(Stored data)
set_option maxHeartbeats 1000000 in
theorem pvAltStep_content (out : List String) (n : Int) (ep : List String)
    (coil : Option (String × String)) (b : Bool) (l : String)
    (hb : ¬ PySem.Str.strip l = "")
    (hr : PySem.Str.startswith (PySem.Str.lower (PySem.Str.strip l)) "rung" = false)
    (hn : PySem.Str.startswith (PySem.Str.lower (PySem.Str.strip l)) "network" = false) :
    pvAltStep (out, n, ep, coil, b) l =
      (out, n, (pvExprStep (ep, coil) (PySem.Str.strip l)).1,
        (pvExprStep (ep, coil) (PySem.Str.strip l)).2, true) := by
  simp only [pvAltStep]
  rw [if_neg (by simp only [hr, hn, Bool.or_false, decide_eq_true_eq]; exact hb)]
  cases h : PySem.Str.split₀Max (PySem.Str.strip l) 1 with
  | nil => simp [pvExprStep, pvParseInstruction, h]
  | cons p0 rest =>
      simp only [pvExprStep, pvParseInstruction, h]
      split_ifs <;> simp_all

-- main streaming invariant: the streamed pass, started from the state A would have after
-- reading `cur`, produces A's remaining blocks
theorem pvMain (ls : List String) :
    ∀ (acc : List String) (n : Int) (cur : List String),
      (let st := ls.foldl pvAltStep
          (acc, n, (cur.foldl pvExprStep ([], none)).1, (cur.foldl pvExprStep ([], none)).2,
            decide (cur ≠ []));
        if st.2.2.2.2 then st.1 ++ [pvEmit (st.2.1 + 1) st.2.2.1 st.2.2.2.1, ""] else st.1)
      = acc ++ pvEmitFrom (n + 1)
          (let sp := ls.foldl pvSplitStep ([], cur);
            if sp.2 ≠ [] then sp.1 ++ [sp.2] else sp.1) := by
  induction ls with
  | nil =>
      intro acc n cur
      by_cases hc : cur = []
      · simp [hc, pvEmitFrom]
      · simp only [List.foldl_nil, hc, ne_eq, not_false_eq_true, decide_true, if_pos]
        rw [pvEmit_eq_rungToSt]
        simp [pvEmitFrom]
  | cons l ls ih =>
      intro acc n cur
      simp only [List.foldl_cons]
      by_cases hflush : PySem.Str.strip l = "" ∨
          PySem.Str.startswith (PySem.Str.lower (PySem.Str.strip l)) "rung" = true ∨
          PySem.Str.startswith (PySem.Str.lower (PySem.Str.strip l)) "network" = true
      · rw [pvAltStep_flush _ _ _ _ _ _ hflush, pvSplitStep_flush _ _ _ hflush]
        by_cases hc : cur = []
        · simp only [hc, ne_eq, not_true_eq_false, decide_false, if_false]
          have H := ih acc n []
          simpa using H
        · simp only [ne_eq, hc, not_false_eq_true, decide_true, if_pos]
          have H := ih (acc ++ [pvEmit (n + 1) (cur.foldl pvExprStep ([], none)).1
            (cur.foldl pvExprStep ([], none)).2, ""]) (n + 1) []
          simp only [List.foldl_nil, ne_eq, not_true_eq_false, decide_false] at H
          rw [H]
          simp only [List.nil_append]
          rw [pvSplitFold_append ls [cur] []]
          by_cases h2 : (ls.foldl pvSplitStep ([], [])).2 = []
          · simp [h2, pvEmitFrom, pvEmit_eq_rungToSt]
          · simp [h2, pvEmitFrom, pvEmit_eq_rungToSt]
      · push_neg at hflush
        obtain ⟨hb, hr, hn⟩ := hflush
        rw [pvAltStep_content _ _ _ _ _ _ hb (by simpa using hr) (by simpa using hn),
          pvSplitStep_content _ _ _ hb (by simpa using hr) (by simpa using hn)]
        have H := ih acc n (cur ++ [PySem.Str.strip l])
        rw [List.foldl_append] at H
        simpa using H

-- ===== VERDICT (by name: the statement is the Claim_ definition above) =====
theorem convert_text_to_st_spec : Claim_equal_convert_text_to_st := by
  unfold Claim_equal_convert_text_to_st Spec_convert_text_to_st
  intro text _
  have H := pvMain (PySem.Str.splitlines text) [] 0 []
  simp only [List.foldl_nil, ne_eq, not_true_eq_false, decide_false, List.nil_append] at H
  simp only [convert_text_to_st, convert_text_to_st_alt, pvSplitRungs]
  rw [pvEnum_eq_emitFrom, H]
  norm_num
-- pv_equiv track=rewrite | github.com/Jatin-analyst/AI_Mindmap_app | utils/mindmap_visualizer.py | _calculate_node_levels
-- ===== SOURCE A (Python) =====
-- def _calculate_node_levels(nodes: list) -> dict:
--     """Calculate the level of each node in the hierarchy."""
--     node_levels = {}
--     node_map = {node["id"]: node for node in nodes}
--
--     def get_level(node_id):
--         if node_id in node_levels:
--             return node_levels[node_id]
--
--         node = node_map.get(node_id)
--         if not node or node["parent"] == 0:
--             node_levels[node_id] = 0
--             return 0
--
--         level = get_level(node["parent"]) + 1
--         node_levels[node_id] = level
--         return level
--
--     for node in nodes:
--         get_level(node["id"])
--
--     return node_levels
-- ===== SOURCE B (Python) =====
-- def _calculate_node_levels(nodes: list) -> dict:
--     """Calculate the level of each node in the hierarchy (iterative ascent)."""
--     node_levels = {}
--     node_map = {node["id"]: node for node in nodes}
--
--     for node in nodes:
--         cur = node["id"]
--         path = []
--         while cur not in node_levels:
--             entry = node_map.get(cur)
--             if not entry or entry["parent"] == 0:
--                 node_levels[cur] = 0
--                 break
--             path.append(cur)
--             cur = entry["parent"]
--         level = node_levels[cur]
--         for nid in reversed(path):
--             level += 1
--             node_levels[nid] = level
--
--     return node_levels
-- ===== Notes on version B (the rewrite author's own statement) =====
-- stated objective: alternative
-- what changed: Replaces the inner memoised recursive get_level with an iterative ascent: walk up the parent chain collecting the visited ids, record the terminal id at level 0, then assign successive +1 levels back down the collected path, producing the identical dict in the identical insertion order.
import Mathlib
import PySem

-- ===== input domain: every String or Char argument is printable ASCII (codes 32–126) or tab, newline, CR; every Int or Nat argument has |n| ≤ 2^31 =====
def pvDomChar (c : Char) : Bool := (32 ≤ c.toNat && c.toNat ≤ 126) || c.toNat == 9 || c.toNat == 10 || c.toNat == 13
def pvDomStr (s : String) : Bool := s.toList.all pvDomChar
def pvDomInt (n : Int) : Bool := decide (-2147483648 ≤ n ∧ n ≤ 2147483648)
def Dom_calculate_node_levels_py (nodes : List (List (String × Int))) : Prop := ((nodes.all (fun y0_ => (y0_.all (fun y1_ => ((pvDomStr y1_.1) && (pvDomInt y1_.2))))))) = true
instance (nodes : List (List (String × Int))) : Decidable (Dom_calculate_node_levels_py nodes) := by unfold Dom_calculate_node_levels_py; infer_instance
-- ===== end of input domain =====

-- B replaces A's memoised recursion by an iterative ascent (walk to the root collecting the
-- path, then assign levels back down); same return value, no recursion. Objective: alternative.

-- shared accessors for the node dicts (node["id"], node["parent"], the node_map comprehension)
def nodeId (n : List (String × Int)) : Int := (PySem.Dict.mk n).getD "id" 0
def nodeParent (n : List (String × Int)) : Int := (PySem.Dict.mk n).getD "parent" 0
def buildMap (nodes : List (List (String × Int))) : PySem.Dict Int (List (String × Int)) :=
  nodes.foldl (fun m n => m.insert (nodeId n) n) PySem.Dict.empty

-- ===== PORT A =====
-- get_level: memoised recursion; fuel (nodes.length+1) only makes it total — under
-- Pre_ every parent chain terminates within that many steps, so fuel is never exhausted.
def getLevelA (m : PySem.Dict Int (List (String × Int))) :
    Nat → PySem.Dict Int Int → Int → Int × PySem.Dict Int Int
  | 0, levels, _ => (0, levels)
  | f+1, levels, nid =>
    match levels.get? nid with
    | some l => (l, levels)
    | none =>
      match m.get? nid with
      | none => (0, levels.insert nid 0)
      | some node =>
        if node = [] ∨ nodeParent node = 0 then (0, levels.insert nid 0)
        else
          let r := getLevelA m f levels (nodeParent node)
          (r.1 + 1, r.2.insert nid (r.1 + 1))

def calculate_node_levels_py (nodes : List (List (String × Int))) : List (Int × Int) :=
  (nodes.foldl
    (fun levels n => (getLevelA (buildMap nodes) (nodes.length + 1) levels (nodeId n)).2)
    PySem.Dict.empty).items

-- ===== PORT B =====
-- while-loop ascent: returns (terminal id, visited path, levels with terminal recorded);
-- fuel makes the while loop total, never exhausted under Pre_.
def ascendB (m : PySem.Dict Int (List (String × Int))) :
    Nat → PySem.Dict Int Int → Int → List Int → Int × List Int × PySem.Dict Int Int
  | 0, levels, cur, path => (cur, path, levels)
  | f+1, levels, cur, path =>
    if (levels.get? cur).isSome then (cur, path, levels)
    else
      match m.get? cur with
      | none => (cur, path, levels.insert cur 0)
      | some entry =>
        if entry = [] ∨ nodeParent entry = 0 then (cur, path, levels.insert cur 0)
        else ascendB m f levels (nodeParent entry) (path ++ [cur])

-- the `for nid in reversed(path)` assignment loop
def settleB : PySem.Dict Int Int → Int → List Int → Int × PySem.Dict Int Int
  | levels, l, [] => (l, levels)
  | levels, l, x :: xs => settleB (levels.insert x (l + 1)) (l + 1) xs

def calculate_node_levels_py_alt (nodes : List (List (String × Int))) : List (Int × Int) :=
  (nodes.foldl (fun levels n =>
      let t := ascendB (buildMap nodes) (nodes.length + 1) levels (nodeId n) []
      (settleB t.2.2 (t.2.2.getD t.1 0) t.2.1.reverse).2)
    PySem.Dict.empty).items

-- ===== PRECONDITION & SPEC =====
-- one step up the parent chain (none = chain ends: id missing from the map, or parent == 0)
def pStep (m : PySem.Dict Int (List (String × Int))) (k : Int) : Option Int :=
  match m.get? k with
  | none => none
  | some node => if node = [] ∨ nodeParent node = 0 then none else some (nodeParent node)

-- Pre_: exactly where Python A returns normally — every node has an "id" key, every node
-- stored in node_map has a "parent" key (otherwise KeyError), and every parent chain reaches
-- a root (a missing id or parent 0) within nodes.length steps, i.e. the parent graph is
-- acyclic (on a cycle A recurses forever / RecursionError).
def Pre_calculate_node_levels_py (nodes : List (List (String × Int))) : Prop :=
  (∀ n ∈ nodes, (PySem.Dict.mk n).contains "id" = true) ∧
  (∀ v ∈ (buildMap nodes).values, (PySem.Dict.mk v).contains "parent" = true) ∧
  (∀ n ∈ nodes,
    (fun o => o.bind (pStep (buildMap nodes)))^[nodes.length]
      (pStep (buildMap nodes) (nodeId n)) = none)
instance (nodes : List (List (String × Int))) : Decidable (Pre_calculate_node_levels_py nodes) := by
  unfold Pre_calculate_node_levels_py; infer_instance

def pvWitness_calculate_node_levels_py : (List (List (String × Int))) :=
  [[("id", 1), ("parent", 0)], [("id", 2), ("parent", 1)], [("id", 3), ("parent", 2)]]

def Spec_calculate_node_levels_py (nodes : List (List (String × Int))) (out : List (Int × Int)) : Prop := out = calculate_node_levels_py_alt nodes
instance (nodes : List (List (String × Int))) (out : List (Int × Int)) : Decidable (Spec_calculate_node_levels_py nodes out) := by unfold Spec_calculate_node_levels_py; infer_instance

-- ===== CLAIM (what is proved, stated in full; the proofs are below) =====
def Claim_equal_calculate_node_levels_py : Prop := ∀ (nodes : List (List (String × Int))), Dom_calculate_node_levels_py nodes → Pre_calculate_node_levels_py nodes → Spec_calculate_node_levels_py nodes (calculate_node_levels_py nodes)

-- ===== LEMMAS AND PROOFS =====

-- chain from k terminates within f steps (proof-internal termination measure)
def chainTerm (m : PySem.Dict Int (List (String × Int))) : Int → Nat → Bool
  | _, 0 => false
  | k, f+1 =>
    match pStep m k with
    | none => true
    | some p => chainTerm m p f

lemma chainTerm_of_iterate (m : PySem.Dict Int (List (String × Int))) :
    ∀ (f : Nat) (k : Int),
      (fun o => o.bind (pStep m))^[f] (pStep m k) = none → chainTerm m k (f + 1) = true := by
  intro f
  induction f with
  | zero =>
    intro k h
    simp only [Function.iterate_zero, id] at h
    simp [chainTerm, h]
  | succ f ih =>
    intro k h
    cases hp : pStep m k with
    | none => simp [chainTerm, hp]
    | some p =>
      rw [Function.iterate_succ_apply, hp] at h
      simp only [Option.bind_some] at h
      simp only [chainTerm, hp]
      exact ih p h

-- non-accumulator form of the ascent
def ascendNA (m : PySem.Dict Int (List (String × Int))) :
    Nat → PySem.Dict Int Int → Int → Int × List Int × PySem.Dict Int Int
  | 0, levels, cur => (cur, [], levels)
  | f+1, levels, cur =>
    if (levels.get? cur).isSome then (cur, [], levels)
    else
      match m.get? cur with
      | none => (cur, [], levels.insert cur 0)
      | some entry =>
        if entry = [] ∨ nodeParent entry = 0 then (cur, [], levels.insert cur 0)
        else
          let t := ascendNA m f levels (nodeParent entry)
          (t.1, cur :: t.2.1, t.2.2)

lemma ascendB_eq_NA (m : PySem.Dict Int (List (String × Int))) :
    ∀ (f : Nat) (levels : PySem.Dict Int Int) (cur : Int) (path : List Int),
      ascendB m f levels cur path =
        ((ascendNA m f levels cur).1, path ++ (ascendNA m f levels cur).2.1,
          (ascendNA m f levels cur).2.2) := by
  intro f
  induction f with
  | zero => intro levels cur path; simp [ascendB, ascendNA]
  | succ f ih =>
    intro levels cur path
    simp only [ascendB, ascendNA]
    by_cases h1 : (levels.get? cur).isSome
    · simp [h1]
    · simp only [h1]
      cases hm : m.get? cur with
      | none => simp
      | some entry =>
        by_cases h2 : entry = [] ∨ nodeParent entry = 0
        · simp [h2]
        · simp [h2, ih]

lemma settleB_append (x : Int) :
    ∀ (xs : List Int) (L : PySem.Dict Int Int) (l : Int),
      settleB L l (xs ++ [x]) =
        ((settleB L l xs).1 + 1, (settleB L l xs).2.insert x ((settleB L l xs).1 + 1)) := by
  intro xs
  induction xs with
  | nil => intro L l; simp [settleB]
  | cons y ys ih => intro L l; simp [settleB, ih]

-- the heart: A's memoised recursion = B's ascent followed by the assignment loop
lemma getLevelA_eq_ascend (m : PySem.Dict Int (List (String × Int))) :
    ∀ (f : Nat) (levels : PySem.Dict Int Int) (cur : Int),
      chainTerm m cur f = true →
      getLevelA m f levels cur =
        settleB (ascendNA m f levels cur).2.2
          ((ascendNA m f levels cur).2.2.getD (ascendNA m f levels cur).1 0)
          (ascendNA m f levels cur).2.1.reverse := by
  intro f
  induction f with
  | zero => intro levels cur h; simp [chainTerm] at h
  | succ f ih =>
    intro levels cur h
    simp only [getLevelA, ascendNA]
    cases hl : levels.get? cur with
    | some l =>
      simp [settleB, PySem.Dict.getD_eq_get?_getD, hl]
    | none =>
      simp only [Option.isSome_none, Bool.false_eq_true, if_false]
      cases hm : m.get? cur with
      | none =>
        simp [settleB, PySem.Dict.getD_insert_self]
      | some entry =>
        by_cases h2 : entry = [] ∨ nodeParent entry = 0
        · simp [h2, settleB, PySem.Dict.getD_insert_self]
        · have hstep : pStep m cur = some (nodeParent entry) := by
            simp [pStep, hm, h2]
          have hct : chainTerm m (nodeParent entry) f = true := by
            rw [chainTerm, hstep] at h; exact h
          have hih := ih levels (nodeParent entry) hct
          simp only [h2, if_false]
          rw [List.reverse_cons, settleB_append]
          rw [hih]

-- fold the per-node equality through the outer loop
lemma fold_eq (m : PySem.Dict Int (List (String × Int))) (F : Nat) :
    ∀ (l : List (List (String × Int))) (levels : PySem.Dict Int Int),
      (∀ n ∈ l, chainTerm m (nodeId n) F = true) →
      l.foldl (fun levels n => (getLevelA m F levels (nodeId n)).2) levels =
      l.foldl (fun levels n =>
        let t := ascendB m F levels (nodeId n) []
        (settleB t.2.2 (t.2.2.getD t.1 0) t.2.1.reverse).2) levels := by
  intro l
  induction l with
  | nil => intro levels _; rfl
  | cons n ns ih =>
    intro levels hall
    have h1 := getLevelA_eq_ascend m F levels (nodeId n) (hall n (by simp))
    simp only [List.foldl_cons]
    rw [ih _ (fun x hx => hall x (by simp [hx]))]
    congr 1
    rw [ascendB_eq_NA]
    simp only [List.nil_append]
    rw [← h1]

-- ===== VERDICT (by name: the statement is the Claim_ definition above) =====
theorem calculate_node_levels_py_spec : Claim_equal_calculate_node_levels_py := by
  intro nodes _ hPre
  obtain ⟨-, -, hterm⟩ := hPre
  unfold Spec_calculate_node_levels_py calculate_node_levels_py calculate_node_levels_py_alt
  have := fold_eq (buildMap nodes) (nodes.length + 1) nodes PySem.Dict.empty
    (fun n hn => chainTerm_of_iterate (buildMap nodes) nodes.length (nodeId n) (hterm n hn))
  rw [this]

◆ **Task**: Your answer should be exactly the lines of the data above, from the first through the line containing "simp [hc, pvEmitFrom]".

◆ **Exercise output**:
set_option maxHeartbeats 1000000 in
theorem pvAltStep_content (out : List String) (n : Int) (ep : List String)
    (coil : Option (String × String)) (b : Bool) (l : String)
    (hb : ¬ PySem.Str.strip l = "")
    (hr : PySem.Str.startswith (PySem.Str.lower (PySem.Str.strip l)) "rung" = false)
    (hn : PySem.Str.startswith (PySem.Str.lower (PySem.Str.strip l)) "network" = false) :
    pvAltStep (out, n, ep, coil, b) l =
      (out, n, (pvExprStep (ep, coil) (PySem.Str.strip l)).1,
        (pvExprStep (ep, coil) (PySem.Str.strip l)).2, true) := by
  simp only [pvAltStep]
  rw [if_neg (by simp only [hr, hn, Bool.or_false, decide_eq_true_eq]; exact hb)]
  cases h : PySem.Str.split₀Max (PySem.Str.strip l) 1 with
  | nil => simp [pvExprStep, pvParseInstruction, h]
  | cons p0 rest =>
      simp only [pvExprStep, pvParseInstruction, h]
      split_ifs <;> simp_all

-- main streaming invariant: the streamed pass, started from the state A would have after
-- reading `cur`, produces A's remaining blocks
theorem pvMain (ls : List String) :
    ∀ (acc : List String) (n : Int) (cur : List String),
      (let st := ls.foldl pvAltStep
          (acc, n, (cur.foldl pvExprStep ([], none)).1, (cur.foldl pvExprStep ([], none)).2,
            decide (cur ≠ []));
        if st.2.2.2.2 then st.1 ++ [pvEmit (st.2.1 + 1) st.2.2.1 st.2.2.2.1, ""] else st.1)
      = acc ++ pvEmitFrom (n + 1)
          (let sp := ls.foldl pvSplitStep ([], cur);
            if sp.2 ≠ [] then sp.1 ++ [sp.2] else sp.1) := by
  induction ls with
  | nil =>
      intro acc n cur
      by_cases hc : cur = []
      · simp [hc, pvEmitFrom]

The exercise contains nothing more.